Thursday, December 27, 2007

Christmas stollen

My most beautiful cookbook (shut up, it is beautiful) Home Baking has a lot of seasonal breads in it, and I've been meaning to make the stollen for a few years now, despite the fact it never was anything I had in my childhood or a family tradition or anything. Although the Germans do seem to do Christmas best; my mother does make lebkuchen cookies with oblaten wafers every year. These are heavy on the almonds, so I never eat them unless she refrains from decorating some. Anyway, some helpful links:
.wav file for pronunciation

stollen is praised by gawker, so it must be good

My version involves the previously mentioned candied peel, and dried cranberries. No one likes raisins, son. It's quark stollen, but quark is somewhat lacking in the bodegas and markets of Brooklyn, so I substituted Greek yogurt. Germans and Greeks get along, right? My recipe had no almonds, but many do. Or, worse, marzipan. (It's harder to see and pick out marzipan than it is almond slivers.) Seriously, people, stop it with the almonds. It's kind of trying too hard, really.
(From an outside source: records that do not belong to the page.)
-- pv_equiv track=rewrite | github.com/Corey-Zumar/clipper-1 | model_composition/image_driver_1/single_process/driver.py | condense_delays
-- ===== SOURCE A (Python) =====
-- def condense_delays(arrival_process, replica_num):
--     condensed_process = []
--     idx = 0
--     curr_delay = 0
--     while idx < len(arrival_process):
--         request_delay_millis, request_replica_num = arrival_process[idx]
--         if request_replica_num == replica_num:
--             condensed_process.append((curr_delay + request_delay_millis, replica_num))
--             curr_delay = 0
--         else:
--             curr_delay += request_delay_millis
--
--         idx += 1
--
--     return condensed_process
-- ===== SOURCE B (Python) =====
-- def condense_delays(arrival_process, replica_num):
--     condensed_process = []
--     rest = arrival_process
--     while True:
--         idx = next((i for i, (_, r) in enumerate(rest) if r == replica_num), None)
--         if idx is None:
--             return condensed_process
--         condensed_process.append(
--             (sum(d for d, _ in rest[:idx + 1]), replica_num))
--         rest = rest[idx + 1:]
-- ===== Notes on version B (the rewrite author's own statement) =====
-- stated objective: alternative
-- what changed: B replaces A's element-by-element pass with a conditional running accumulator by a chunk-splitting strategy: repeatedly locate the next request of the wanted replica, emit the sum of the whole slice up to and including it, and continue on the remaining suffix.
import Mathlib
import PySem

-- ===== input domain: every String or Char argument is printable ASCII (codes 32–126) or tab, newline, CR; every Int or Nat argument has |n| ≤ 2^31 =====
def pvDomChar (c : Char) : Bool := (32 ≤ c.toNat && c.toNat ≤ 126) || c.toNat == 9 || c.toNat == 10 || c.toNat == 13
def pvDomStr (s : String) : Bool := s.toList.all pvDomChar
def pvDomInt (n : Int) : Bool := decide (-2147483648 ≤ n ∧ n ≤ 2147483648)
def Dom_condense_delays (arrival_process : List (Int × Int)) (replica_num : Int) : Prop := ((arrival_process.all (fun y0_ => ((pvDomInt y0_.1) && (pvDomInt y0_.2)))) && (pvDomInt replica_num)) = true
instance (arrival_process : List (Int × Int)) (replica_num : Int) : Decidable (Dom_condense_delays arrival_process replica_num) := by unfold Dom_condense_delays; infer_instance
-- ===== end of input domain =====

-- B condenses by chunk-splitting (find next matching request, sum the slice, recurse on the suffix)
-- instead of A's element-wise pass with a conditional running accumulator (objective: alternative).

-- ===== PORT A =====
-- while idx < len: walk one element at a time, scalar curr_delay, append on match
def condense_delays_go (xs : List (Int × Int)) (replica_num : Int) (curr_delay : Int)
    (condensed_process : List (Int × Int)) : List (Int × Int) :=
  match xs with
  | [] => condensed_process
  | (request_delay_millis, request_replica_num) :: rest =>
    if request_replica_num == replica_num then
      condense_delays_go rest replica_num 0
        (condensed_process ++ [(curr_delay + request_delay_millis, replica_num)])
    else
      condense_delays_go rest replica_num (curr_delay + request_delay_millis) condensed_process

def condense_delays (arrival_process : List (Int × Int)) (replica_num : Int) : List (Int × Int) :=
  condense_delays_go arrival_process replica_num 0 []

-- ===== PORT B =====
-- while True: idx = next matching index in rest (None -> return); emit sum of rest[:idx+1]; rest = rest[idx+1:]
def condense_delays_alt_go (rest : List (Int × Int)) (replica_num : Int)
    (condensed_process : List (Int × Int)) : List (Int × Int) :=
  match h : (PySem.List.enumerate rest).find? (fun p => p.2.2 == replica_num) with
  | none => condensed_process
  | some (i, _) =>
      condense_delays_alt_go (PySem.List.slice rest (some (i + 1)) none) replica_num
        (condensed_process ++
          [(((PySem.List.slice rest none (some (i + 1))).map (·.1)).foldl (· + ·) 0, replica_num)])
termination_by rest.length
decreasing_by
  have hmem := List.mem_of_find?_eq_some h
  rw [PySem.List.mem_enumerate_iff] at hmem
  obtain ⟨k, hk, hp⟩ := hmem
  have hi : i = (k : Int) := by
    have := congrArg Prod.fst hp; simpa using this
  subst hi
  have : ((k : Int) + 1) = ((k + 1 : Nat) : Int) := by push_cast; ring
  rw [this, PySem.List.slice_from_natCast]
  simp
  omega

def condense_delays_alt (arrival_process : List (Int × Int)) (replica_num : Int) : List (Int × Int) :=
  condense_delays_alt_go arrival_process replica_num []

-- ===== PRECONDITION & SPEC =====
def Spec_condense_delays (arrival_process : List (Int × Int)) (replica_num : Int) (out : List (Int × Int)) : Prop := out = condense_delays_alt arrival_process replica_num
instance (arrival_process : List (Int × Int)) (replica_num : Int) (out : List (Int × Int)) : Decidable (Spec_condense_delays arrival_process replica_num out) := by unfold Spec_condense_delays; infer_instance

-- ===== CLAIM (what is proved, stated in full; the proofs are below) =====
def Claim_equal_condense_delays : Prop := ∀ (arrival_process : List (Int × Int)) (replica_num : Int), Dom_condense_delays arrival_process replica_num → Spec_condense_delays arrival_process replica_num (condense_delays arrival_process replica_num)

-- ===== LEMMAS AND PROOFS =====

-- find? over enumerate with an index-blind predicate, expressed through findIdx?
lemma find?_enumerate_eq {α : Type} (q : α → Bool) :
    ∀ (xs : List α) (s : Int),
    (PySem.List.enumerate xs s).find? (fun p => q p.2) =
      (xs.findIdx? q).bind (fun k => xs[k]?.map (fun x => (s + (k : Int), x))) := by
  intro xs
  induction xs with
  | nil => intro s; simp [PySem.List.enumerate_nil]
  | cons a l ih =>
    intro s
    rw [PySem.List.enumerate_cons, List.find?_cons, List.findIdx?_cons]
    by_cases hq : q a
    · simp [hq]
    · simp only [hq, Bool.false_eq_true, if_false]
      rw [ih (s + 1)]
      cases hfi : l.findIdx? q with
      | none => simp
      | some k =>
        simp only [Option.map_some, Option.bind_some]
        cases hg : l[k]? with
        | none => simp [hg]
        | some x =>
          simp only [Option.map_some]
          have : (a :: l)[k + 1]? = some x := by simpa using hg
          simp only [this, Option.map_some, Option.some.injEq, Prod.mk.injEq, and_true]
          omega

lemma foldl_add_init (l : List Int) (c : Int) : l.foldl (· + ·) c = c + l.foldl (· + ·) 0 := by
  induction l generalizing c with
  | nil => simp
  | cons x l ih => simp only [List.foldl_cons]; rw [ih (c + x), ih (0 + x)]; ring

-- A's loop: pulling the accumulator list out front
lemma go_acc (xs : List (Int × Int)) (rn : Int) :
    ∀ (curr : Int) (acc : List (Int × Int)),
    condense_delays_go xs rn curr acc = acc ++ condense_delays_go xs rn curr [] := by
  induction xs with
  | nil => intro curr acc; simp [condense_delays_go]
  | cons hd tl ih =>
    intro curr acc
    obtain ⟨d, r⟩ := hd
    simp only [condense_delays_go]
    split
    · rw [ih 0 (acc ++ _), ih 0 ([] ++ _)]; simp
    · exact ih (curr + d) acc

-- A's loop characterized by the position of the first matching request
lemma go_first_match (rn : Int) :
    ∀ (xs : List (Int × Int)) (curr : Int) (acc : List (Int × Int)),
    (match xs.findIdx? (fun p => p.2 == rn) with
     | none => condense_delays_go xs rn curr acc = acc
     | some k => condense_delays_go xs rn curr acc =
         condense_delays_go (xs.drop (k + 1)) rn 0
           (acc ++ [(curr + ((xs.take (k + 1)).map (·.1)).foldl (· + ·) 0, rn)])) := by
  intro xs
  induction xs with
  | nil => intro curr acc; simp [condense_delays_go]
  | cons hd tl ih =>
    intro curr acc
    obtain ⟨d, r⟩ := hd
    rw [List.findIdx?_cons]
    by_cases hr : (r == rn)
    · simp only [hr]
      simp only [condense_delays_go, hr, if_true]
      simp
    · simp only [hr, Bool.false_eq_true, if_false]
      have step : condense_delays_go ((d, r) :: tl) rn curr acc =
          condense_delays_go tl rn (curr + d) acc := by
        simp [condense_delays_go, hr]
      cases hfi : tl.findIdx? (fun p => p.2 == rn) with
      | none =>
        have := ih (curr + d) acc
        rw [hfi] at this
        simp only [Option.map_none]
        rw [step]; exact this
      | some k =>
        have := ih (curr + d) acc
        rw [hfi] at this
        simp only [Option.map_some]
        rw [step, this]
        have harith : curr + ((((d, r) :: tl).take (k + 1 + 1)).map (·.1)).foldl (· + ·) 0
            = (curr + d) + ((tl.take (k + 1)).map (·.1)).foldl (· + ·) 0 := by
          simp only [List.take_succ_cons, List.map_cons, List.foldl_cons]
          rw [foldl_add_init _ (0 + d), foldl_add_init _ 0]
          ring
        rw [List.drop_succ_cons, harith]

lemma findIdx?_lt {T : Type} (l : List T) (p : T → Bool) (k : Nat)
    (hfi : l.findIdx? p = some k) : k < l.length :=
  (List.findIdx?_eq_some_iff_findIdx_eq.mp hfi).1

-- A's loop when no request matches
lemma go_none (rn : Int) (xs : List (Int × Int)) (curr : Int) (acc : List (Int × Int))
    (hfi : xs.findIdx? (fun p => p.2 == rn) = none) :
    condense_delays_go xs rn curr acc = acc := by
  have h := go_first_match rn xs curr acc
  rw [hfi] at h
  exact h

-- A's loop at the first matching request
lemma go_some (rn : Int) (xs : List (Int × Int)) (curr : Int) (acc : List (Int × Int)) (k : Nat)
    (hfi : xs.findIdx? (fun p => p.2 == rn) = some k) :
    condense_delays_go xs rn curr acc =
      condense_delays_go (xs.drop (k + 1)) rn 0
        (acc ++ [(curr + ((xs.take (k + 1)).map (·.1)).foldl (· + ·) 0, rn)]) := by
  have h := go_first_match rn xs curr acc
  rw [hfi] at h
  exact h

-- one unfolding of B's loop when no request matches (slices reduced to take/drop)
lemma alt_go_none (rest : List (Int × Int)) (rn : Int) (out : List (Int × Int))
    (hfi : rest.findIdx? (fun p => p.2 == rn) = none) :
    condense_delays_alt_go rest rn out = out := by
  have hfind : (PySem.List.enumerate rest).find? (fun p => p.2.2 == rn) = none := by
    have := find?_enumerate_eq (fun y => y.2 == rn) rest 0
    simpa [hfi] using this
  rw [condense_delays_alt_go]
  split
  · rfl
  · rename_i i snd h
    rw [hfind] at h
    exact absurd h (by simp)

-- one unfolding of B's loop at the first matching request
lemma alt_go_some (rest : List (Int × Int)) (rn : Int) (out : List (Int × Int)) (k : Nat)
    (hfi : rest.findIdx? (fun p => p.2 == rn) = some k) :
    condense_delays_alt_go rest rn out =
      condense_delays_alt_go (rest.drop (k + 1)) rn
        (out ++ [(((rest.take (k + 1)).map (·.1)).foldl (· + ·) 0, rn)]) := by
  have hk : k < rest.length := findIdx?_lt _ _ _ hfi
  have hfind : (PySem.List.enumerate rest).find? (fun p => p.2.2 == rn) =
      some ((k : Int), rest[k]) := by
    have := find?_enumerate_eq (fun y => y.2 == rn) rest 0
    simpa [hfi, List.getElem?_eq_getElem hk] using this
  rw [condense_delays_alt_go]
  split
  · rename_i h
    rw [hfind] at h
    exact absurd h (by simp)
  · rename_i i snd h
    rw [hfind] at h
    injection h with h'
    injection h' with h1 h2
    subst h1
    have hc : ((k : Int) + 1) = ((k + 1 : Nat) : Int) := by push_cast; ring
    rw [hc, PySem.List.slice_from_natCast, PySem.List.slice_to_natCast]

-- B's loop: pulling the accumulator list out front
lemma alt_go_acc (rn : Int) :
    ∀ (n : Nat) (rest : List (Int × Int)), rest.length ≤ n → ∀ (out : List (Int × Int)),
    condense_delays_alt_go rest rn out = out ++ condense_delays_alt_go rest rn [] := by
  intro n
  induction n with
  | zero =>
    intro rest hlen out
    have : rest = [] := List.eq_nil_of_length_eq_zero (Nat.le_zero.mp hlen)
    subst this
    rw [alt_go_none _ _ _ (by simp), alt_go_none _ _ _ (by simp)]
    simp
  | succ m ih =>
    intro rest hlen out
    cases hfi : rest.findIdx? (fun p => p.2 == rn) with
    | none => rw [alt_go_none _ _ _ hfi, alt_go_none _ _ _ hfi]; simp
    | some k =>
      have hk : k < rest.length := findIdx?_lt _ _ _ hfi
      have hdrop : (rest.drop (k + 1)).length ≤ m := by
        simp only [List.length_drop]; omega
      rw [alt_go_some _ _ _ _ hfi, alt_go_some _ _ _ _ hfi,
        ih _ hdrop (out ++ _), ih _ hdrop ([] ++ _)]
      simp

-- main agreement, by strong induction on the length of the remaining suffix
lemma go_eq_alt_go (rn : Int) :
    ∀ (n : Nat) (xs : List (Int × Int)), xs.length ≤ n →
    condense_delays_go xs rn 0 [] = condense_delays_alt_go xs rn [] := by
  intro n
  induction n with
  | zero =>
    intro xs hlen
    have : xs = [] := List.eq_nil_of_length_eq_zero (Nat.le_zero.mp hlen)
    subst this
    rw [alt_go_none _ _ _ (by simp)]
    rfl
  | succ m ih =>
    intro xs hlen
    cases hfi : xs.findIdx? (fun p => p.2 == rn) with
    | none =>
      rw [go_none rn xs 0 [] hfi, alt_go_none _ _ _ hfi]
    | some k =>
      have hk : k < xs.length := findIdx?_lt _ _ _ hfi
      have hdrop : (xs.drop (k + 1)).length ≤ m := by
        simp only [List.length_drop]; omega
      rw [go_some rn xs 0 [] k hfi, go_acc, alt_go_some _ _ _ _ hfi,
        alt_go_acc rn (xs.drop (k + 1)).length _ le_rfl, ih _ hdrop]
      simp

-- ===== VERDICT (by name: the statement is the Claim_ definition above) =====
theorem condense_delays_spec : Claim_equal_condense_delays := by
  intro ap rn _
  unfold Spec_condense_delays condense_delays condense_delays_alt
  exact go_eq_alt_go rn ap.length ap le_rfl
-- Stage A1: A's nested range/index fold is the stepA fold over the row-major cells
lemma isOpti_eq_foldl_cells (M : List (List Int)) :
    isOpti M = (((cellsFrom 0 M).foldl stepA (10000000, 0, 0, true)).2.2.2,
                ((cellsFrom 0 M).foldl stepA (10000000, 0, 0, true)).2.1,
                ((cellsFrom 0 M).foldl stepA (10000000, 0, 0, true)).2.2.1) := by
  have key : (PySem.List.pyRange 0 (PySem.List.len M) 1).foldl
      (fun (s : Int × Int × Int × Bool) i =>
        let row := PySem.List.pyGetD M i []
        (PySem.List.pyRange 0 (PySem.List.len row) 1).foldl
          (fun (s : Int × Int × Int × Bool) j =>
            let v := PySem.List.pyGetD row j 0
            if v < 0 ∧ v < s.1 then (v, i, j, false) else s)
          s)
      ((10000000 : Int), (0 : Int), (0 : Int), true)
      = (cellsFrom 0 M).foldl stepA (10000000, 0, 0, true) := by
    unfold cellsFrom
    rw [List.foldl_flatMap]
    rw [PySem.List.enumerate_eq_map_pyRange M ([] : List Int), List.foldl_map]
    apply PySem.List.foldl_congr_mem
    intro acc i _
    rw [List.foldl_map,
        PySem.List.enumerate_eq_map_pyRange (PySem.List.pyGetD M i []) (0 : Int),
        List.foldl_map]
    rfl
  simp only [isOpti, key]

-- the cells are strictly increasing in (i, j)
lemma cells_pairwise (M : List (List Int)) : (cellsFrom 0 M).Pairwise idxLt := by
  unfold cellsFrom
  rw [List.pairwise_flatMap]
  constructor
  · intro p _
    rw [List.pairwise_map]
    exact (PySem.List.pairwise_lt_enumerate p.2 0).imp (fun h => Or.inr ⟨rfl, h⟩)
  · refine (PySem.List.pairwise_lt_enumerate M 0).imp ?_
    intro p q hpq x hx y hy
    simp only [List.mem_map] at hx hy
    obtain ⟨a, _, rfl⟩ := hx
    obtain ⟨b, _, rfl⟩ := hy
    exact Or.inl hpq

-- Stage A2: over an index-sorted tail, A's strict-min update fold computes the
-- lexicographic minimum tuple (tie on the value is broken by the earlier index)
lemma foldl_stepN_eq_minTup (rest : List (Int × Int × Int)) :
    ∀ c, (c :: rest).Pairwise idxLt →
      rest.foldl stepN (c.1, c.2.1, c.2.2, false)
        = ((minTup c rest).1, (minTup c rest).2.1, (minTup c rest).2.2, false) := by
  induction rest with
  | nil => intro c _; simp [minTup]
  | cons t rest ih =>
    intro c hp
    have hct : idxLt c t := (List.pairwise_cons.mp hp).1 t (List.mem_cons_self)
    have hcr : ∀ y ∈ rest, idxLt c y :=
      fun y hy => (List.pairwise_cons.mp hp).1 y (List.mem_cons_of_mem _ hy)
    have htr := (List.pairwise_cons.mp hp).2
    have hiff : tupLtB t c = decide (t.1 < c.1) := by
      unfold idxLt at hct
      by_cases hv : t.1 < c.1
      · simp [tupLtB, hv]
      · simp only [tupLtB, hv, decide_false, Bool.false_or, Bool.and_eq_false_iff,
          Bool.or_eq_false_iff, decide_eq_false_iff_not, not_lt]
        omega
    have hstep : stepN (c.1, c.2.1, c.2.2, false) t
        = ((if tupLtB t c then t else c).1, (if tupLtB t c then t else c).2.1,
           (if tupLtB t c then t else c).2.2, false) := by
      by_cases h : t.1 < c.1
      · rw [if_pos (by simp [hiff, h])]
        simp [stepN, h]
      · rw [if_neg (by simp [hiff, h])]
        simp [stepN, h]
    rw [List.foldl_cons, hstep]
    have hnext : ((if tupLtB t c then t else c) :: rest).Pairwise idxLt := by
      rw [List.pairwise_cons]
      refine ⟨?_, (List.pairwise_cons.mp htr).2⟩
      intro y hy
      by_cases h : tupLtB t c
      · rw [if_pos h]
        exact (List.pairwise_cons.mp htr).1 y hy
      · rw [if_neg h]
        exact hcr y hy
    have := ih (if tupLtB t c then t else c) hnext
    simpa [minTup] using this

-- Stage A3: A's result, by cases on the list of negative cells
lemma isOpti_cases (M : List (List Int)) :
    isOpti M = match (cellsFrom 0 M).filter (fun t => decide (t.1 < 0)) with
      | [] => (true, 0, 0)
      | c :: rest => (false, (minTup c rest).2.1, (minTup c rest).2.2) := by
  rw [isOpti_eq_foldl_cells]
  have hstep : ∀ (s : Int × Int × Int × Bool) (t : Int × Int × Int),
      stepA s t = if t.1 < 0 then stepN s t else s := by
    intro s t
    unfold stepA stepN
    by_cases h1 : t.1 < 0 <;> by_cases h2 : t.1 < s.1 <;> simp [h1, h2]
  have hfold : (cellsFrom 0 M).foldl stepA (10000000, 0, 0, true)
      = ((cellsFrom 0 M).filter (fun t => decide (t.1 < 0))).foldl stepN (10000000, 0, 0, true) := by
    rw [PySem.List.foldl_congr_mem (cellsFrom 0 M) stepA
        (fun s t => if t.1 < 0 then stepN s t else s) (10000000, 0, 0, true)
        (fun acc x _ => hstep acc x)]
    exact PySem.List.foldl_ite_eq_foldl_filter (fun t : Int × Int × Int => t.1 < 0)
      stepN (cellsFrom 0 M) (10000000, 0, 0, true)
  have hpw : ((cellsFrom 0 M).filter (fun t => decide (t.1 < 0))).Pairwise idxLt :=
    (cells_pairwise M).filter _
  rw [hfold]
  cases hn : (cellsFrom 0 M).filter (fun t => decide (t.1 < 0)) with
  | nil => simp
  | cons c rest =>
    have hcneg : c.1 < 0 := by
      have hmem : c ∈ (cellsFrom 0 M).filter (fun t => decide (t.1 < 0)) := by
        rw [hn]; exact List.mem_cons_self
      simpa using (List.mem_filter.mp hmem).2
    have h1 : stepN (10000000, 0, 0, true) c = (c.1, c.2.1, c.2.2, false) := by
      unfold stepN; rw [if_pos (by omega)]
    rw [hn] at hpw
    simp only [List.foldl_cons, h1, foldl_stepN_eq_minTup rest c hpw]

-- Stage B1: values of the cells are exactly the flattened entries
lemma mem_flat_iff (M : List (List Int)) :
    ∀ (k v : Int), (∃ t ∈ cellsFrom k M, t.1 = v) ↔ v ∈ M.flatMap id := by
  induction M with
  | nil => intro k v; simp [cellsFrom]
  | cons row rest ih =>
    intro k v
    rw [List.flatMap_cons, List.mem_append]
    constructor
    · rintro ⟨t, ht, rfl⟩
      rw [cellsFrom_cons, List.mem_append] at ht
      rcases ht with h | h
      · obtain ⟨j, hj, rfl⟩ := (mem_rowcells row k t).mp h
        exact Or.inl (by simp [List.getElem_mem hj])
      · exact Or.inr ((ih (k + 1) t.1).mp ⟨t, h, rfl⟩)
    · rintro (h | h)
      · obtain ⟨j, hj, hv⟩ := List.mem_iff_getElem.mp (by simpa using h)
        refine ⟨(row[j], k, (j : Int)), ?_, hv⟩
        rw [cellsFrom_cons, List.mem_append]
        exact Or.inl ((mem_rowcells row k _).mpr ⟨j, hj, rfl⟩)
      · obtain ⟨t, ht, rfl⟩ := (ih (k + 1) v).mpr h
        refine ⟨t, ?_, rfl⟩
        rw [cellsFrom_cons, List.mem_append]
        exact Or.inr ht

-- Stage B2: B's locate loop returns the row-major lexicographic minimum cell
lemma findRow_spec (M : List (List Int)) :
    ∀ (k : Int) (m : Int × Int × Int),
      m ∈ (cellsFrom k M).filter (fun t => decide (t.1 < 0)) →
      (∀ t ∈ (cellsFrom k M).filter (fun t => decide (t.1 < 0)), tupLtB t m = false) →
      findRow M m.1 k = (false, m.2.1, m.2.2) := by
  induction M with
  | nil => intro k m hm _; simp [cellsFrom] at hm
  | cons row rest ih =>
    intro k m hm hmin
    rw [cellsFrom_cons, List.filter_append] at hm hmin
    have hmneg : m.1 < 0 := by
      rcases List.mem_append.mp hm with h | h <;> simpa using (List.mem_filter.mp h).2
    by_cases hc : row.contains m.1
    · have hmrow : m.1 ∈ row := List.contains_iff_mem.mp hc
      obtain ⟨j0, hj0⟩ := Option.isSome_iff_exists.mp
        ((PySem.List.index?_isSome_iff row m.1).mpr hmrow)
      obtain ⟨hk0, hrow0, hfirst⟩ := PySem.List.getElem_of_index?_eq_some hj0
      have ht0 : ((m.1, k, (j0 : Int)) : Int × Int × Int)
          ∈ (PySem.List.enumerate row 0).map (fun q => (q.2, k, q.1)) :=
        (mem_rowcells row k _).mpr ⟨j0, hk0, by rw [hrow0]⟩
      have hnt0 : tupLtB (m.1, k, (j0 : Int)) m = false :=
        hmin _ (List.mem_append.mpr (Or.inl (List.mem_filter.mpr ⟨ht0, by simpa using hmneg⟩)))
      rcases List.mem_append.mp hm with hL | hR
      · obtain ⟨j, hj, hmeq⟩ := (mem_rowcells row k m).mp (List.mem_filter.mp hL).1
        subst hmeq
        simp [tupLtB, not_lt] at hnt0
        have hjge : j0 ≤ j := by
          by_contra hlt
          exact hfirst j (by omega) rfl
        have hje : j = j0 := by omega
        simp only [findRow]
        rw [if_pos hc, hj0]
        simp [hje]
      · exfalso
        have hge : k + 1 ≤ m.2.1 :=
          cellsFrom_first_ge rest (k + 1) m (List.mem_filter.mp hR).1
        simp [tupLtB, not_lt] at hnt0
        omega
    · have hR : m ∈ (cellsFrom (k + 1) rest).filter (fun t => decide (t.1 < 0)) := by
        rcases List.mem_append.mp hm with hL | hR
        · exfalso
          obtain ⟨j, hj, hmeq⟩ := (mem_rowcells row k m).mp (List.mem_filter.mp hL).1
          exact hc (List.contains_iff_mem.mpr (by rw [hmeq]; exact List.getElem_mem hj))
        · exact hR
      have hc' : m.1 ∉ row := fun hmem => hc (List.contains_iff_mem.mpr hmem)
      have := ih (k + 1) m hR (fun t ht => hmin t (List.mem_append.mpr (Or.inr ht)))
      simpa [findRow, hc'] using this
The fruit is all soaked overnight in a mixture of orange juice, rum and black tea. Mmm.
I halved the recipe, which was a blessing, as the loaves made are humongous. Here they are, wrapped up in swaddling clothes. Uh, saran wrap. This isn't blasphemous, as stollen are supposed to look swaddled. Or mine entrances. It's all a bit confusing, really. See the first link above. I froze one, ate half of one over the course of a week and took the rest home.